__PROVIDED RECORDS__.

-- ===== PRECONDITION & SPEC =====
-- Pre_ excludes exactly the inputs where Python A raises ValueError (and B raises the
-- same): mismatched lengths, a template shorter than the sequence, or a structure
-- symbol absent from the template.
def Pre_align_to_template (sequence : List String) (structures : List String) (template : List String) (gap : String) : Prop :=
  sequence.length = structures.length ∧ sequence.length ≤ template.length ∧ ∀ x ∈ structures, x ∈ template
instance (sequence : List String) (structures : List String) (template : List String) (gap : String) : Decidable (Pre_align_to_template sequence structures template gap) := by unfold Pre_align_to_template; infer_instance

def pvWitness_align_to_template : List String × List String × List String × String :=
  (["p", "a"], ["c", "v"], ["c", "v", "c"], "-")

def Spec_align_to_template (sequence : List String) (structures : List String) (template : List String) (gap : String) (out : List String) : Prop := out = align_to_template_alt sequence structures template gap
instance (sequence : List String) (structures : List String) (template : List String) (gap : String) (out : List String) : Decidable (Spec_align_to_template sequence structures template gap out) := by unfold Spec_align_to_template; infer_instance

-- ===== CLAIM (what is proved, stated in full; the proofs are below) =====
def Claim_equal_align_to_template : Prop := ∀ (sequence : List String) (structures : List String) (template : List String) (gap : String), Dom_align_to_template sequence structures template gap → Pre_align_to_template sequence structures template gap → Spec_align_to_template sequence structures template gap (align_to_template sequence structures template gap)

-- ===== LEMMAS AND PROOFS =====

-- Common reference form of the alignment: merge the template with the (segment,
-- structure) pairs, emitting a gap on mismatch and consuming a pair on match.
def goMerge (gap : String) : List String → List (String × String) → List String
  | [], _ => []
  | _t :: ts, [] => gap :: goMerge gap ts []
  | t :: ts, (s, c) :: rest =>
    if t = c then s :: goMerge gap ts rest else gap :: goMerge gap ts ((s, c) :: rest)

lemma alignALoop_eq (sequence structures template : List String) (gap : String)
    (hlen : sequence.length = structures.length) :
    ∀ n idxB idxA out, template.length - idxB ≤ n →
      alignALoop sequence structures template gap idxA idxB out
        = out ++ goMerge gap (template.drop idxB) ((sequence.zip structures).drop idxA) := by
  intro n
  induction n with
  | zero =>
    intro idxB idxA out hn
    have hge : template.length ≤ idxB := by omega
    rw [alignALoop]
    simp [Nat.not_lt.mpr hge, List.drop_eq_nil_of_le hge, goMerge]
  | succ n ih =>
    intro idxB idxA out hn
    by_cases h : idxB < template.length
    · have hdropT : template.drop idxB = template[idxB] :: template.drop (idxB + 1) :=
        List.drop_eq_getElem_cons h
      rw [alignALoop]
      simp only [dif_pos h]
      by_cases hA : idxA < sequence.length
      · have hA' : idxA < structures.length := by omega
        have hzl : (sequence.zip structures).length = sequence.length := by
          simp [List.length_zip]; omega
        have hAz : idxA < (sequence.zip structures).length := by omega
        have hdropZ : (sequence.zip structures).drop idxA
            = (sequence.zip structures)[idxA] :: (sequence.zip structures).drop (idxA + 1) :=
          List.drop_eq_getElem_cons hAz
        have hzip : (sequence.zip structures)[idxA] = (sequence[idxA], structures[idxA]) := by
          simp
        simp only [if_pos hA, List.getD_eq_getElem?_getD, List.getElem?_eq_getElem h,
          List.getElem?_eq_getElem hA, List.getElem?_eq_getElem hA', Option.getD_some]
        by_cases hc : template[idxB] = structures[idxA]
        · rw [if_pos hc, ih _ _ _ (by omega), hdropT, hdropZ, hzip, goMerge, if_pos hc]
          simp
        · rw [if_neg hc, ih _ _ _ (by omega), hdropT, hdropZ, hzip, goMerge, if_neg hc]
          simp
      · have hzl : (sequence.zip structures).length = sequence.length := by
          simp [List.length_zip]; omega
        have hz1 : (sequence.zip structures).drop idxA = [] :=
          List.drop_eq_nil_of_le (by omega)
        have hz2 : (sequence.zip structures).drop (idxA + 1) = [] :=
          List.drop_eq_nil_of_le (by omega)
        simp only [if_neg hA]
        by_cases hc : template.getD idxB "" = ""
        · rw [if_pos hc, ih _ _ _ (by omega), hdropT, hz1, hz2]
          simp [goMerge]
        · rw [if_neg hc, ih _ _ _ (by omega), hdropT, hz1]
          simp [goMerge]
    · have hge : template.length ≤ idxB := by omega
      rw [alignALoop]
      simp [Nat.not_lt.mpr hge, List.drop_eq_nil_of_le hge, goMerge]

lemma indexFrom_ge (xs : List String) (x : String) :
    ∀ n i p, xs.length - i ≤ n → indexFrom xs x i = some p → i ≤ p := by
  intro n
  induction n with
  | zero =>
    intro i p hn hi
    rw [indexFrom] at hi
    have : ¬ i < xs.length := by omega
    simp [this] at hi
  | succ n ih =>
    intro i p hn hi
    rw [indexFrom] at hi
    by_cases h : i < xs.length
    · rw [dif_pos h] at hi
      by_cases hc : xs.getD i "" = x
      · rw [if_pos hc] at hi
        injection hi with h2
        omega
      · rw [if_neg hc] at hi
        have := ih (i + 1) p (by omega) hi
        omega
    · rw [dif_neg h] at hi; cases hi

-- placeLoop only inserts keys ≥ pos, so lookups below pos see the accumulator.
lemma placeLoop_getD_lt (template : List String) (gap : String) :
    ∀ pairs pos acc i, i < pos →
      (placeLoop template pairs pos acc).getD i gap = acc.getD i gap := by
  intro pairs
  induction pairs with
  | nil => intro pos acc i hi; simp [placeLoop]
  | cons sc rest ih =>
    intro pos acc i hi
    obtain ⟨s, c⟩ := sc
    rw [placeLoop]
    cases hidx : indexFrom template c pos with
    | none => rfl
    | some p =>
      have hp : pos ≤ p := indexFrom_ge template c (template.length - pos) pos p le_rfl hidx
      rw [ih (p + 1) _ i (by omega), PySem.Dict.getD_insert, if_neg (by omega)]

lemma placeLoop_map_eq (template : List String) (gap : String) :
    ∀ n pos acc, template.length - pos ≤ n →
      (∀ i, pos ≤ i → acc.getD i gap = gap) → ∀ pairs,
      (List.range' pos (template.length - pos)).map
          (fun i => (placeLoop template pairs pos acc).getD i gap)
        = goMerge gap (template.drop pos) pairs := by
  intro n
  induction n with
  | zero =>
    intro pos acc hn hacc pairs
    have hge : template.length ≤ pos := by omega
    have : template.length - pos = 0 := by omega
    simp [this, List.drop_eq_nil_of_le hge, goMerge]
  | succ n ih =>
    intro pos acc hn hacc pairs
    by_cases h : pos < template.length
    · have hdropT : template.drop pos = template[pos] :: template.drop (pos + 1) :=
        List.drop_eq_getElem_cons h
      have hr : List.range' pos (template.length - pos)
          = pos :: List.range' (pos + 1) (template.length - (pos + 1)) := by
        have h1 : template.length - pos = (template.length - (pos + 1)) + 1 := by omega
        rw [h1, List.range'_succ]
      cases pairs with
      | nil =>
        have h2 := ih (pos + 1) acc (by omega) (fun i hi => hacc i (by omega)) []
        simp only [placeLoop] at h2
        rw [hr, hdropT, List.map_cons]
        simp only [placeLoop]
        rw [hacc pos le_rfl, h2]
        simp [goMerge]
      | cons sc rest =>
        obtain ⟨s, c⟩ := sc
        by_cases hc : template[pos] = c
        · have hidx : indexFrom template c pos = some pos := by
            rw [indexFrom, dif_pos h, if_pos]
            simp [List.getD_eq_getElem?_getD, List.getElem?_eq_getElem h, hc]
          have hpl : placeLoop template ((s, c) :: rest) pos acc
              = placeLoop template rest (pos + 1) (acc.insert pos s) := by
            rw [placeLoop, hidx]
          rw [hr, hdropT, List.map_cons, hpl]
          simp only [goMerge]
          rw [if_pos hc]
          have hhead : (placeLoop template rest (pos + 1) (acc.insert pos s)).getD pos gap = s := by
            rw [placeLoop_getD_lt template gap rest (pos + 1) _ pos (by omega),
              PySem.Dict.getD_insert, if_pos rfl]
          have hacc' : ∀ i, pos + 1 ≤ i → (acc.insert pos s).getD i gap = gap := by
            intro i hi
            rw [PySem.Dict.getD_insert, if_neg (by omega)]
            exact hacc i (by omega)
          rw [hhead, ih (pos + 1) (acc.insert pos s) (by omega) hacc' rest]
        · have hidx : indexFrom template c pos = indexFrom template c (pos + 1) := by
            rw [indexFrom, dif_pos h, if_neg]
            simp only [List.getD_eq_getElem?_getD, List.getElem?_eq_getElem h, Option.getD_some]
            exact hc
          have hpl : placeLoop template ((s, c) :: rest) pos acc
              = placeLoop template ((s, c) :: rest) (pos + 1) acc := by
            rw [placeLoop, placeLoop, hidx]
          rw [hr, hdropT, List.map_cons, hpl]
          simp only [goMerge]
          rw [if_neg hc]
          have hhead : (placeLoop template ((s, c) :: rest) (pos + 1) acc).getD pos gap = gap := by
            rw [placeLoop_getD_lt template gap _ (pos + 1) _ pos (by omega)]
            exact hacc pos le_rfl
          rw [hhead, ih (pos + 1) acc (by omega) (fun i hi => hacc i (by omega)) ((s, c) :: rest)]
    · have hge : template.length ≤ pos := by omega
      have : template.length - pos = 0 := by omega
      simp [this, List.drop_eq_nil_of_le hge, goMerge]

__THE PROBLEM__.
Include the first line of the listing, the line with "-- symbol absent from the template.", and every line between them, each repeated exactly, and output only those.

__COMPLETED EXERCISE__.
-- ===== PRECONDITION & SPEC =====
-- Pre_ excludes exactly the inputs where Python A raises ValueError (and B raises the
-- same): mismatched lengths, a template shorter than the sequence, or a structure
-- symbol absent from the template.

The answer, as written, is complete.